Hysteroscopy and laparoscopy are useful tools for the evaluation and treatment of various structural causes of infertility. During a hysteroscopy, your doctor inserts a hysteroscope — a thin tube with light on the end — into your vagina. They’ll be able to see into your cervix and inside your uterus. If they find anything abnormal, they can take a sample for later testing.

Among the most common reasons for a hysteroscopy are periods that are longer or heavier than normal, or bleeding between periods.

You might also need the procedure in these situations:

  • Your Pap test results are abnormal.
  • You’ve been bleeding after menopause.
  • There are fibroids, polyps, or scarring on your uterus.
  • You’ve had more than one miscarriage or problems getting pregnant.
  • Your doctor needs a small tissue sample (biopsy) of the lining of your uterus.
  • You’re having a sterilization procedure as a permanent form of birth control.
  • Your IUD has come out of place.

Read more about: Hysteroscopy for unexplained infertility

Can I get pregnant after hysteroscopy?

Some studies have shown that removing endometrial polyps using hysteroscopy improves fertility and increases pregnancy rates, irrespective of the size or number of the polyps. According to our results, the optimal waiting periods for subsequent fertility treatment after hysteroscopic surgeries are 1–2 months for polypectomy and septal incision, and as long as 3 months for myomectomy and adhesiolysis.

Read more about: Can hysteroscopy cause infertility?

Why is hysteroscopy done before IVF?

Hysteroscopy is used to diagnose and treat problems of the uterus, according to the American College of Obstetricians and Gynecologists (ACOG). A hysteroscope is a long, thin, lighted device which is inserted into your uterus through your vagina. It projects an image on a screen and lets the physician see your uterus.

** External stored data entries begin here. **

-- pv_equiv track=rewrite | github.com/angelicalam/BMI203-HW1-FAST-AQ-Parser | seqparser/seq.py | transcribe
-- ===== SOURCE A (Python) =====
-- TRANSCRIPTION_MAPPING = {"A": "U", "C": "G", "T": "A", "G": "C"}
--
-- ALLOWED_NUC = TRANSCRIPTION_MAPPING.keys()
--
-- def transcribe(seq: str, reverse: bool = False) -> str:
--     """
--     Write a function that will transcribe (replace DNA sequence to RNA
--     by replacing all 'T' to 'U') in an input sequence
--     """
--     if (seq == "") or (seq is None):
--         raise ValueError(f"No sequence was given")
--     final_seq = []
--     for nucleotide in seq:
--         if nucleotide not in ALLOWED_NUC:
--             raise ValueError(f"{seq} is not a valid sequence.")
--         # Get transcribed nucleotide
--         final_seq.append(TRANSCRIPTION_MAPPING[nucleotide])
--     final_seq = ''.join(final_seq)
--     return final_seq
-- ===== SOURCE B (Python) =====
-- TRANSCRIPTION_MAPPING = {"A": "U", "C": "G", "T": "A", "G": "C"}
--
-- ALLOWED_NUC = TRANSCRIPTION_MAPPING.keys()
--
-- def transcribe(seq: str, reverse: bool = False) -> str:
--     if (seq == "") or (seq is None):
--         raise ValueError(f"No sequence was given")
--     # valid iff every position is counted by exactly one of the four nucleotide counts
--     if seq.count("A") + seq.count("C") + seq.count("G") + seq.count("T") != len(seq):
--         raise ValueError(f"{seq} is not a valid sequence.")
--     # staged whole-string substitutions; 'g' is a temporary symbol for the C/G swap
--     return (seq.replace("A", "U")
--                .replace("T", "A")
--                .replace("C", "g")
--                .replace("G", "C")
--                .replace("g", "G"))
-- ===== Notes on version B (the rewrite author's own statement) =====
-- stated objective: alternative
-- what changed: Replaced the per-character validate-and-append loop and dict lookups with arithmetic validation (the four nucleotide counts must sum to the length) and transcription by five staged whole-string replace substitutions using a temporary symbol for the C/G swap.
import Mathlib
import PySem

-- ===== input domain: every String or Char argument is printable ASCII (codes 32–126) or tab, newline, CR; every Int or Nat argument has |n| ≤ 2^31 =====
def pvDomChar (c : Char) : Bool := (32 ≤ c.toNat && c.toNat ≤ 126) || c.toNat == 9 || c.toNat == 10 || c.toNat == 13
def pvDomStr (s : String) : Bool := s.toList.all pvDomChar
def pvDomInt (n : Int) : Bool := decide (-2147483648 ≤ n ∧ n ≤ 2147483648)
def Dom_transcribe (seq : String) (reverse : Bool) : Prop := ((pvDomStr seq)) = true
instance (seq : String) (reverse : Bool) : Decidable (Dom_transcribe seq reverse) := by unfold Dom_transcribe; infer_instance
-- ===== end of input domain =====

-- B replaces A's per-character validate-and-append loop with arithmetic validation
-- (the four nucleotide counts must sum to the length) and five staged whole-string
-- substitutions; return values are identical on Pre_.

-- ===== PORT A =====
-- TRANSCRIPTION_MAPPING[c] as a list of chars (Python's values are 1-char strings);
-- [] stands for the KeyError branch, unreachable inside Pre_ (Python raises there).
def tMapA (c : Char) : List Char :=
  if c = 'A' then ['U'] else if c = 'C' then ['G'] else
  if c = 'T' then ['A'] else if c = 'G' then ['C'] else []

-- Python raises ValueError on seq == "" and on any nucleotide outside ALLOWED_NUC;
-- those inputs are outside Pre_ and the port returns "" there.
def transcribe (seq : String) (reverse : Bool) : String :=
  if seq = "" then ""
  else String.ofList (PySem.Chars.join [] (seq.toList.foldl (fun acc c => acc ++ [tMapA c]) []))

-- ===== PORT B =====
-- Source B: count-sum validation, then five staged str.replace passes ('g' a temp symbol).
-- The two raise branches are outside Pre_; the port returns "" there.
def transcribe_alt (seq : String) (reverse : Bool) : String :=
  if seq = "" then ""
  else if PySem.Str.count seq "A" + PySem.Str.count seq "C" + PySem.Str.count seq "G"
          + PySem.Str.count seq "T" = seq.toList.length then
    PySem.Str.replace (PySem.Str.replace (PySem.Str.replace (PySem.Str.replace
      (PySem.Str.replace seq "A" "U") "T" "A") "C" "g") "G" "C") "g" "G"
  else ""

-- ===== PRECONDITION & SPEC =====
-- Pre_ excludes exactly the inputs on which A raises ValueError: the empty string
-- (empty-sequence error) and strings with a character outside {A,C,T,G}.
def Pre_transcribe (seq : String) (reverse : Bool) : Prop :=
  seq ≠ "" ∧ seq.toList.all (fun c => (['A', 'C', 'T', 'G'] : List Char).contains c) = true
instance (seq : String) (reverse : Bool) : Decidable (Pre_transcribe seq reverse) := by
  unfold Pre_transcribe; infer_instance

def pvWitness_transcribe : String × Bool := ("ACGT", false)

def Spec_transcribe (seq : String) (reverse : Bool) (out : String) : Prop := out = transcribe_alt seq reverse
instance (seq : String) (reverse : Bool) (out : String) : Decidable (Spec_transcribe seq reverse out) := by unfold Spec_transcribe; infer_instance

-- ===== CLAIM (what is proved, stated in full; the proofs are below) =====
def Claim_equal_transcribe : Prop := ∀ (seq : String) (reverse : Bool), Dom_transcribe seq reverse → Pre_transcribe seq reverse → Spec_transcribe seq reverse (transcribe seq reverse)

-- ===== LEMMAS AND PROOFS =====

-- B's mapping, as the composition of the five single-char substitutions realises it.
def tCharB (c : Char) : Char :=
  if c = 'A' then 'U' else if c = 'C' then 'G' else if c = 'T' then 'A' else 'C'

def subst1 (a b c : Char) : Char := if c = a then b else c

-- Chars.count with a single-char needle is List.count.
theorem countgo_single (a : Char) (l : List Char) (acc : Nat) :
    PySem.Chars.count.go [a] l.length l acc = acc + l.count a := by
  induction l generalizing acc with
  | nil => simp [PySem.Chars.count.go]
  | cons c t ih =>
    by_cases h : a = c
    · subst h
      simp [PySem.Chars.count.go, List.isPrefixOf, ih]
      omega
    · simp [PySem.Chars.count.go, List.isPrefixOf, h, ih, Ne.symm h]

theorem count_single (a : Char) (l : List Char) :
    PySem.Chars.count l [a] = l.count a := by
  simpa [PySem.Chars.count] using countgo_single a l 0

-- Chars.replace with a single-char needle is a pointwise map.
theorem replgo_single (a b : Char) (l acc : List Char) :
    PySem.Chars.replace.go [a] [b] l.length l acc
      = acc.reverse ++ l.map (subst1 a b) := by
  induction l generalizing acc with
  | nil => simp [PySem.Chars.replace.go]
  | cons c t ih =>
    by_cases h : a = c
    · subst h
      simp [PySem.Chars.replace.go, List.isPrefixOf, ih, subst1]
    · simp [PySem.Chars.replace.go, List.isPrefixOf, h, ih, subst1, Ne.symm h]

theorem replace_single (a b : Char) (l : List Char) :
    PySem.Chars.replace l [a] [b] = l.map (subst1 a b) := by
  simpa [PySem.Chars.replace] using replgo_single a b l []

-- Under validity, the four counts sum to the length.
theorem counts_sum (l : List Char)
    (h : ∀ c ∈ l, c ∈ (['A', 'C', 'T', 'G'] : List Char)) :
    l.count 'A' + l.count 'C' + l.count 'G' + l.count 'T' = l.length := by
  induction l with
  | nil => simp
  | cons c t ih =>
    have hc := h c List.mem_cons_self
    have ht := ih fun d hd => h d (List.mem_cons_of_mem _ hd)
    fin_cases hc <;> simp <;> omega

-- The five-stage substitution agrees with tCharB on valid nucleotides.
theorem subst_chain_eq (c : Char) (h : c ∈ (['A', 'C', 'T', 'G'] : List Char)) :
    subst1 'g' 'G' (subst1 'G' 'C' (subst1 'C' 'g' (subst1 'T' 'A' (subst1 'A' 'U' c))))
      = tCharB c := by
  fin_cases h <;> decide

-- On a valid nucleotide, A's mapping is the singleton of B's mapped char.
theorem tMapA_eq_singleton (c : Char) (h : c ∈ (['A', 'C', 'T', 'G'] : List Char)) :
    tMapA c = [tCharB c] := by
  fin_cases h <;> decide

theorem map_tMapA_eq (l : List Char) (h : ∀ c ∈ l, c ∈ (['A', 'C', 'T', 'G'] : List Char)) :
    l.map tMapA = (l.map tCharB).map ([·]) := by
  induction l with
  | nil => rfl
  | cons c t ih =>
    simp only [List.map_cons, List.cons.injEq]
    exact ⟨tMapA_eq_singleton c (h c List.mem_cons_self),
           ih fun d hd => h d (List.mem_cons_of_mem _ hd)⟩

-- ===== VERDICT (by name: the statement is the Claim_ definition above) =====
set_option maxHeartbeats 1000000 in
theorem transcribe_spec : Claim_equal_transcribe := by
  intro seq reverse _ hpre
  obtain ⟨hne, hall'⟩ := hpre
  have hall : ∀ c ∈ seq.toList, c ∈ (['A', 'C', 'T', 'G'] : List Char) := by
    simpa using hall'
  unfold Spec_transcribe transcribe transcribe_alt
  rw [if_neg hne, if_neg hne]
  have hcnt : PySem.Str.count seq "A" + PySem.Str.count seq "C" + PySem.Str.count seq "G"
      + PySem.Str.count seq "T" = seq.toList.length := by
    have hA := count_single 'A' seq.toList
    have hC := count_single 'C' seq.toList
    have hG := count_single 'G' seq.toList
    have hT := count_single 'T' seq.toList
    simp only [PySem.Str.count_eq] at *
    have := counts_sum seq.toList hall
    simp only [show ("A" : String).toList = ['A'] from rfl,
               show ("C" : String).toList = ['C'] from rfl,
               show ("G" : String).toList = ['G'] from rfl,
               show ("T" : String).toList = ['T'] from rfl] at *
    omega
  rw [if_pos hcnt]
  rw [← String.toList_inj]
  -- A's side: the foldl-append loop is a map, joined back to the mapped chars
  -- B's side: each replace is a pointwise map; compose and compare pointwise
  simp only [PySem.Str.toList_replace, String.toList_ofList,
             show ("A" : String).toList = ['A'] from rfl,
             show ("U" : String).toList = ['U'] from rfl,
             show ("T" : String).toList = ['T'] from rfl,
             show ("C" : String).toList = ['C'] from rfl,
             show ("g" : String).toList = ['g'] from rfl,
             show ("G" : String).toList = ['G'] from rfl,
             replace_single, List.map_map]
  rw [PySem.List.foldl_append_singleton_eq_map, List.nil_append,
      map_tMapA_eq seq.toList hall, PySem.Chars.join_nil_singletons]
  symm
  exact List.map_congr_left fun c hc => subst_chain_eq c (hall c hc)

Hysteroscopy is commonly used when a woman has abnormal uterine bleeding. This means her periods are too heavy or last much longer than normal, they occur too often or less frequently than normal, or that she has bleeding in between her periods. It can also be used to remove scar tissue, called adhesions, to locate an intrauterine device (IUD), or to perform sterilization by blocking the fallopian tubes. Hysteroscopy is one of the tests a fertility doctor may prescribe to evaluate the possible causes of infertility. Other tests include semen analysis, trans-vaginal ultrasound, hysterosalpingograms (HSG), and blood tests for ovarian function.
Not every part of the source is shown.